Alexander, a former whip, has helped establish the “Red Shift” group set up in the wake of the election defeat, calling for the party to show that it understood that “money did not grow on trees”.
Does it never end! She needs to say the opposite that it DOES grow on trees but only the financial sector plucks the low hanging fruit!
A good article Richard.
I’m not sure if I see it in quite the same way but we do reach the same conclusions. My Marxist background has always led me to believe that a country is “living within its means” providing it is not consuming more goods and services than its workers are capable of providing from the natural resources that are available at the time.
Until I discovered MMT I was of the opinion that a capitalist economy wasn’t capable of getting anywhere near the best out of what was available to it except under conditions of wartime direct control – which isn’t really capitalism anyway. Now, I think it might be possible but we’ll see.
When we see supermarkets replace checkout staff which automatic readers, and bank tellers by ATMs etc we should all think – Good! That’s one boring job which doesn’t need doing and it will free up someone to do something else which is maybe not so boring and more useful.But of course we don’t. We ( or at least I do) think that those ex-checkout staff and ex-tellers are probably now in the unemployment queues or working in a ZHC lowly paid job somewhere.
That’s because the economy still isn’t run on sensible lines and for the benefit of all. ie including supermarket check-out workers. Hopefully Mr Corbyn can help fix that.
First off can the proposed educational tool be used to try and educate Labour MPs. Their economic illiteracy is a nightmare.
Bill Mitchell has just published an article today saying the same:-
http://bilbo.economicoutlook.net/blog/?p=31867
It’s not very accurate though
Richard- would you be able to comment on the bits with which you agree / disagree with Bill Mitchell’s blog?
Do you have minor quibbles with his summary of the Thatcher/Blair period? Do you think the major thrust of his analysis is wrong? Or do you disagree on tactics suggested for the future?
If I have understood your and his previous work, you seem to differ most when it comes to the descriptions of what is recommended. He sees a change in the language of economics as a prerequisite for breaking the Neo-liberal mindset, whereas you focus on promoting policies that, to those that pay attention, question the same assumptions.
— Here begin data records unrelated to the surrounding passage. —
-- pv_equiv track=rewrite | github.com/MariannaLeuckefeld/Purchase-Analytics | src/purchase_analytics.py | number_of_first_orders
-- ===== SOURCE A (Python) =====
-- def number_of_first_orders(results):
--     """calculate the number_of_first_orders (when reordered ==0) for every department ID"""
--     res = {}
--     department_ids = [r['department_id'] for r in results]
--     for department_id in department_ids:
--         res[department_id] = 0
--     for row in results:
--         if row['reordered'] == '0':
--             res[row['department_id']] += 1
--     return res
-- ===== SOURCE B (Python) =====
-- def number_of_first_orders(results):
--     """Per-department scan: dedupe the department ids in first-appearance order,
--     then count each department's first orders with its own pass over the rows.
--     No shared counter dict is ever mutated."""
--     order = list(dict.fromkeys(r['department_id'] for r in results))
--     return {d: sum(1 for row in results
--                    if row['department_id'] == d and row['reordered'] == '0')
--             for d in order}
-- ===== Notes on version B (the rewrite author's own statement) =====
-- stated objective: alternative
-- what changed: B drops the counting dict entirely: it dedupes department ids in first-appearance order and then, for each distinct id, counts its first orders with a dedicated scan over the rows (per-key nested scan instead of per-row increment into a zero-initialised dict).
import Mathlib
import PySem

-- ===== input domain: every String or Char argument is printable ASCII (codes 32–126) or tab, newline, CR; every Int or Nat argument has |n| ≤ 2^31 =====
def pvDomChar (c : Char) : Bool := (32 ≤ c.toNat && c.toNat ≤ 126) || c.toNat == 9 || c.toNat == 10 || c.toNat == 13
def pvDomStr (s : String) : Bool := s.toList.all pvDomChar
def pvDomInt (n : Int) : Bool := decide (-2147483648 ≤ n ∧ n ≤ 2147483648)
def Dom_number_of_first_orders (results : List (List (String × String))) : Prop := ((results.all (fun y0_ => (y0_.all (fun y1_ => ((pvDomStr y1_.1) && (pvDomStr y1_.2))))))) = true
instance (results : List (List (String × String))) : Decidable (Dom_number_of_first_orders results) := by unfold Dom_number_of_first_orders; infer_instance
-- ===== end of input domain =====

-- B replaces A's zero-init-then-increment dict with per-department scans: dedupe the
-- department ids in first-appearance order, then count each id's first orders by its own
-- pass over the rows (objective: alternative algorithm, no counting dict; same results).

-- ===== PORT A =====
-- row['department_id'] / row['reordered']: first-match dict lookup; the '.getD ""' default is
-- only reached outside Pre_ (where the Python raises KeyError).
def pvDeptId (r : List (String × String)) : String :=
  ((PySem.Dict.mk r).get? "department_id").getD ""

def pvReordered (r : List (String × String)) : String :=
  ((PySem.Dict.mk r).get? "reordered").getD ""

def number_of_first_orders (results : List (List (String × String))) : List (String × Int) :=
  let department_ids := results.map (fun r => pvDeptId r)
  let res := department_ids.foldl (fun d id => d.insert id (0 : Int))
    (PySem.Dict.empty : PySem.Dict String Int)
  let res := results.foldl
    (fun d row => if pvReordered row == "0" then d.modify (pvDeptId row) 0 (· + 1) else d) res
  res.items

-- ===== PORT B =====
def number_of_first_orders_alt (results : List (List (String × String))) : List (String × Int) :=
  let order := PySem.Set.ofList (results.map (fun r => pvDeptId r))
  (order.foldl
    (fun dct d => dct.insert d
      (results.foldl
        (fun acc row => if pvDeptId row == d && pvReordered row == "0" then acc + 1 else acc)
        (0 : Int)))
    (PySem.Dict.empty : PySem.Dict String Int)).items

-- ===== PRECONDITION & SPEC =====
-- Pre_ excludes exactly the inputs on which the Python A raises KeyError:
-- a row missing the 'department_id' or the 'reordered' key.
def Pre_number_of_first_orders (results : List (List (String × String))) : Prop :=
  ∀ r ∈ results, "department_id" ∈ r.map Prod.fst ∧ "reordered" ∈ r.map Prod.fst
instance (results : List (List (String × String))) : Decidable (Pre_number_of_first_orders results) := by unfold Pre_number_of_first_orders; infer_instance

def pvWitness_number_of_first_orders : (List (List (String × String))) :=
  [[("department_id", "1"), ("reordered", "0")], [("department_id", "2"), ("reordered", "1")]]

def Spec_number_of_first_orders (results : List (List (String × String))) (out : List (String × Int)) : Prop := out = number_of_first_orders_alt results
instance (results : List (List (String × String))) (out : List (String × Int)) : Decidable (Spec_number_of_first_orders results out) := by unfold Spec_number_of_first_orders; infer_instance

-- ===== CLAIM (what is proved, stated in full; the proofs are below) =====
def Claim_equal_number_of_first_orders : Prop := ∀ (results : List (List (String × String))), Dom_number_of_first_orders results → Pre_number_of_first_orders results → Spec_number_of_first_orders results (number_of_first_orders results)

-- ===== LEMMAS AND PROOFS =====

-- proof-only names
def pvIds (results : List (List (String × String))) : List String :=
  results.map (fun r => pvDeptId r)

def pvFirsts (results : List (List (String × String))) : List String :=
  (results.filter (fun r => pvReordered r == "0")).map (fun r => pvDeptId r)

def pvZ (results : List (List (String × String))) : PySem.Dict String Int :=
  (pvIds results).foldl (fun d id => d.insert id (0 : Int)) PySem.Dict.empty

def pvA (results : List (List (String × String))) : PySem.Dict String Int :=
  results.foldl
    (fun d row => if pvReordered row == "0" then d.modify (pvDeptId row) 0 (· + 1) else d)
    (pvZ results)

theorem pvPortA_eq (results : List (List (String × String))) :
    number_of_first_orders results = (pvA results).items := rfl

-- A conditional loop is the plain loop over the filtered, mapped list.
theorem pvFoldl_if_filter_map {α β γ : Type} (g : γ → β → γ) (c : α → Bool) (k : α → β) :
    ∀ (l : List α) (d : γ),
      l.foldl (fun d r => if c r then g d (k r) else d) d = ((l.filter c).map k).foldl g d := by
  intro l
  induction l with
  | nil => intro d; rfl
  | cons hd tl ih =>
    intro d
    by_cases h : c hd = true
    · simp [List.foldl, h, ih]
    · simp [List.foldl, h, ih]

-- zero-initialisation leaves every getD _ 0 at 0
theorem pvGetD_foldl_insert_zero (v : String) :
    ∀ (l : List String) (d : PySem.Dict String Int), d.getD v 0 = 0 →
      (l.foldl (fun d id => d.insert id (0 : Int)) d).getD v 0 = 0 := by
  intro l
  induction l with
  | nil => intro d h; exact h
  | cons hd tl ih =>
    intro d h
    refine ih _ ?_
    rw [PySem.Dict.getD_insert]
    split_ifs <;> simp [h]

-- Set.update by elements already present is the identity
theorem pvUpdate_of_subset (s : PySem.Set String) (xs : List String)
    (h : ∀ x ∈ xs, x ∈ s) : PySem.Set.update s xs = s := by
  rw [PySem.Set.update_eq_append_filter]
  have hnil : ((PySem.Set.ofList xs).filter (fun y => !(PySem.Set.contains s y))) = [] := by
    rw [List.filter_eq_nil_iff]
    intro y hy
    simp [h y ((PySem.Set.mem_ofList xs y).mp hy)]
  rw [hnil, List.append_nil]

theorem pvA_rewrite (results : List (List (String × String))) :
    pvA results = (pvFirsts results).foldl (fun d x => d.modify x 0 (· + 1)) (pvZ results) := by
  unfold pvA pvFirsts
  exact pvFoldl_if_filter_map
    (g := fun (d : PySem.Dict String Int) (x : String) => d.modify x 0 (· + 1))
    (c := fun r => pvReordered r == "0") (k := fun r => pvDeptId r) results (pvZ results)

theorem pvFirsts_subset (results : List (List (String × String))) :
    ∀ x ∈ pvFirsts results, x ∈ pvIds results := by
  intro x hx
  rcases List.mem_map.mp hx with ⟨r, hr, hrx⟩
  exact List.mem_map.mpr ⟨r, List.mem_of_mem_filter hr, hrx⟩

theorem pvZ_keys (results : List (List (String × String))) :
    (pvZ results).keys = PySem.Set.ofList (pvIds results) := by
  unfold pvZ
  rw [PySem.Dict.keys_foldl_insert (pvIds results) (fun _ _ => (0 : Int)) PySem.Dict.empty]
  rw [show (PySem.Dict.empty : PySem.Dict String Int).keys = PySem.Set.empty from rfl,
    PySem.Set.update_empty]

theorem pvA_keys (results : List (List (String × String))) :
    (pvA results).keys = PySem.Set.ofList (pvIds results) := by
  rw [pvA_rewrite,
    PySem.Dict.keys_foldl_modify (pvFirsts results) 0 (fun _ _ v => v + 1) (pvZ results),
    pvZ_keys]
  exact pvUpdate_of_subset _ _ (fun x hx =>
    (PySem.Set.mem_ofList _ x).mpr (pvFirsts_subset results x hx))

theorem pvZ_getD (results : List (List (String × String))) (v : String) :
    (pvZ results).getD v 0 = 0 := by
  unfold pvZ
  exact pvGetD_foldl_insert_zero v (pvIds results) PySem.Dict.empty (by simp)

theorem pvA_getD (results : List (List (String × String))) (v : String) :
    (pvA results).getD v 0 = ((pvFirsts results).count v : Int) := by
  rw [pvA_rewrite]
  rw [show (fun (d : PySem.Dict String Int) (x : String) => d.modify x 0 (· + 1)) =
      (fun (d : PySem.Dict String Int) (x : String) => d.modify x 0 fun y => y + 1) from rfl]
  rw [PySem.Dict.getD_foldl_modify_add_one, pvZ_getD]
  ring

-- B's inner scan counts exactly the occurrences of d in the first-orders list
theorem pvScan_eq_count (d : String) :
    ∀ (l : List (List (String × String))) (acc : Int),
      l.foldl
        (fun acc row => if pvDeptId row == d && pvReordered row == "0" then acc + 1 else acc)
        acc = acc + ((pvFirsts l).count d : Int) := by
  intro l
  induction l with
  | nil => intro acc; simp [pvFirsts]
  | cons hd tl ih =>
    intro acc
    have hf : pvFirsts (hd :: tl) =
        if pvReordered hd == "0" then pvDeptId hd :: pvFirsts tl else pvFirsts tl := by
      simp only [pvFirsts, List.filter_cons]
      split_ifs <;> simp
    rw [List.foldl_cons, ih, hf]
    by_cases h1 : pvDeptId hd = d <;> by_cases h2 : pvReordered hd = "0" <;>
      simp [h1, h2, List.count_cons] <;> push_cast <;> ring

def pvScan (results : List (List (String × String))) (d : String) : Int :=
  results.foldl
    (fun acc row => if pvDeptId row == d && pvReordered row == "0" then acc + 1 else acc) 0

def pvBd (results : List (List (String × String))) : PySem.Dict String Int :=
  (PySem.Set.ofList (pvIds results)).foldl
    (fun dct d => dct.insert d (pvScan results d)) PySem.Dict.empty

theorem pvPortB_eq (results : List (List (String × String))) :
    number_of_first_orders_alt results = (pvBd results).items := rfl

theorem pvB_items (results : List (List (String × String))) :
    number_of_first_orders_alt results =
      (PySem.Set.ofList (pvIds results)).map
        (fun v => (v, ((pvFirsts results).count v : Int))) := by
  have h := PySem.Dict.items_foldl_insert_fresh
    (PySem.Set.ofList (pvIds results)) (fun x => x) (fun d => pvScan results d)
    (PySem.Dict.empty : PySem.Dict String Int)
    (fun _ _ => by simp [PySem.Dict.contains_empty])
    (by simpa using PySem.Set.nodup_ofList (pvIds results))
  rw [pvPortB_eq]
  unfold pvBd
  rw [show ((PySem.Set.ofList (pvIds results)).foldl
      (fun dct d => dct.insert d (pvScan results d)) PySem.Dict.empty).items =
      (PySem.Dict.empty : PySem.Dict String Int).items ++
        (PySem.Set.ofList (pvIds results)).map (fun d => (d, pvScan results d)) from h]
  rw [show (PySem.Dict.empty : PySem.Dict String Int).items = [] from rfl, List.nil_append]
  exact List.map_congr_left (fun v _ => by
    rw [show pvScan results v = results.foldl
        (fun acc row => if pvDeptId row == v && pvReordered row == "0" then acc + 1 else acc) 0
      from rfl, pvScan_eq_count v results 0, Int.zero_add])

theorem pvA_items (results : List (List (String × String))) :
    number_of_first_orders results =
      (PySem.Set.ofList (pvIds results)).map
        (fun v => (v, ((pvFirsts results).count v : Int))) := by
  rw [pvPortA_eq]
  have hnd : (pvA results).keys.Nodup := by
    rw [pvA_keys]; exact PySem.Set.nodup_ofList _
  rw [PySem.Dict.items_eq_map_keys (pvA results) hnd 0, pvA_keys]
  exact List.map_congr_left (fun v _ => by rw [pvA_getD])

-- ===== VERDICT (by name: the statement is the Claim_ definition above) =====
theorem number_of_first_orders_spec : Claim_equal_number_of_first_orders := by
  intro results _ _
  unfold Spec_number_of_first_orders
  rw [pvA_items, pvB_items]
Is this a fair summary? Do you believe he is ‘not very accurate’ in his criticism of the timidity of the emerging UK debate?
Trevor
Would love that time
Broadly I think Bill just too negative
The glass is fuller than Bill often thinks
Richard
Bill’s conclusion:
“That is plenty of time to start the process of re-education which will force a change in the public debate because then the conservatives will have to explain why fiscal surpluses are desirable rather than just asserting their view and reinforcing the lack of credible explanation with a series of metaphors that play on our ignorance.”
I think Bill’s message of how language manipulation creates subconscious ‘consilience’is vital and goes back to Bernays’ and ‘manufacturing consent’.
Given the reach of corporate lobbying and revolving door influence on the body politic I would imagine that the well known words of the late Upton Sinclair would probably apply:
“It is difficult to get a man to understand something when his salary depends on him not understanding it.”
Coupled with the immense inertia generated by years of indoctrination in which the personal psychology of so many is held together by a faith based model masquerading as the only possible way I would suggest this would be like casting pearls before swine.
It is just not possible to educate pork. You might just as well try polishing a turd.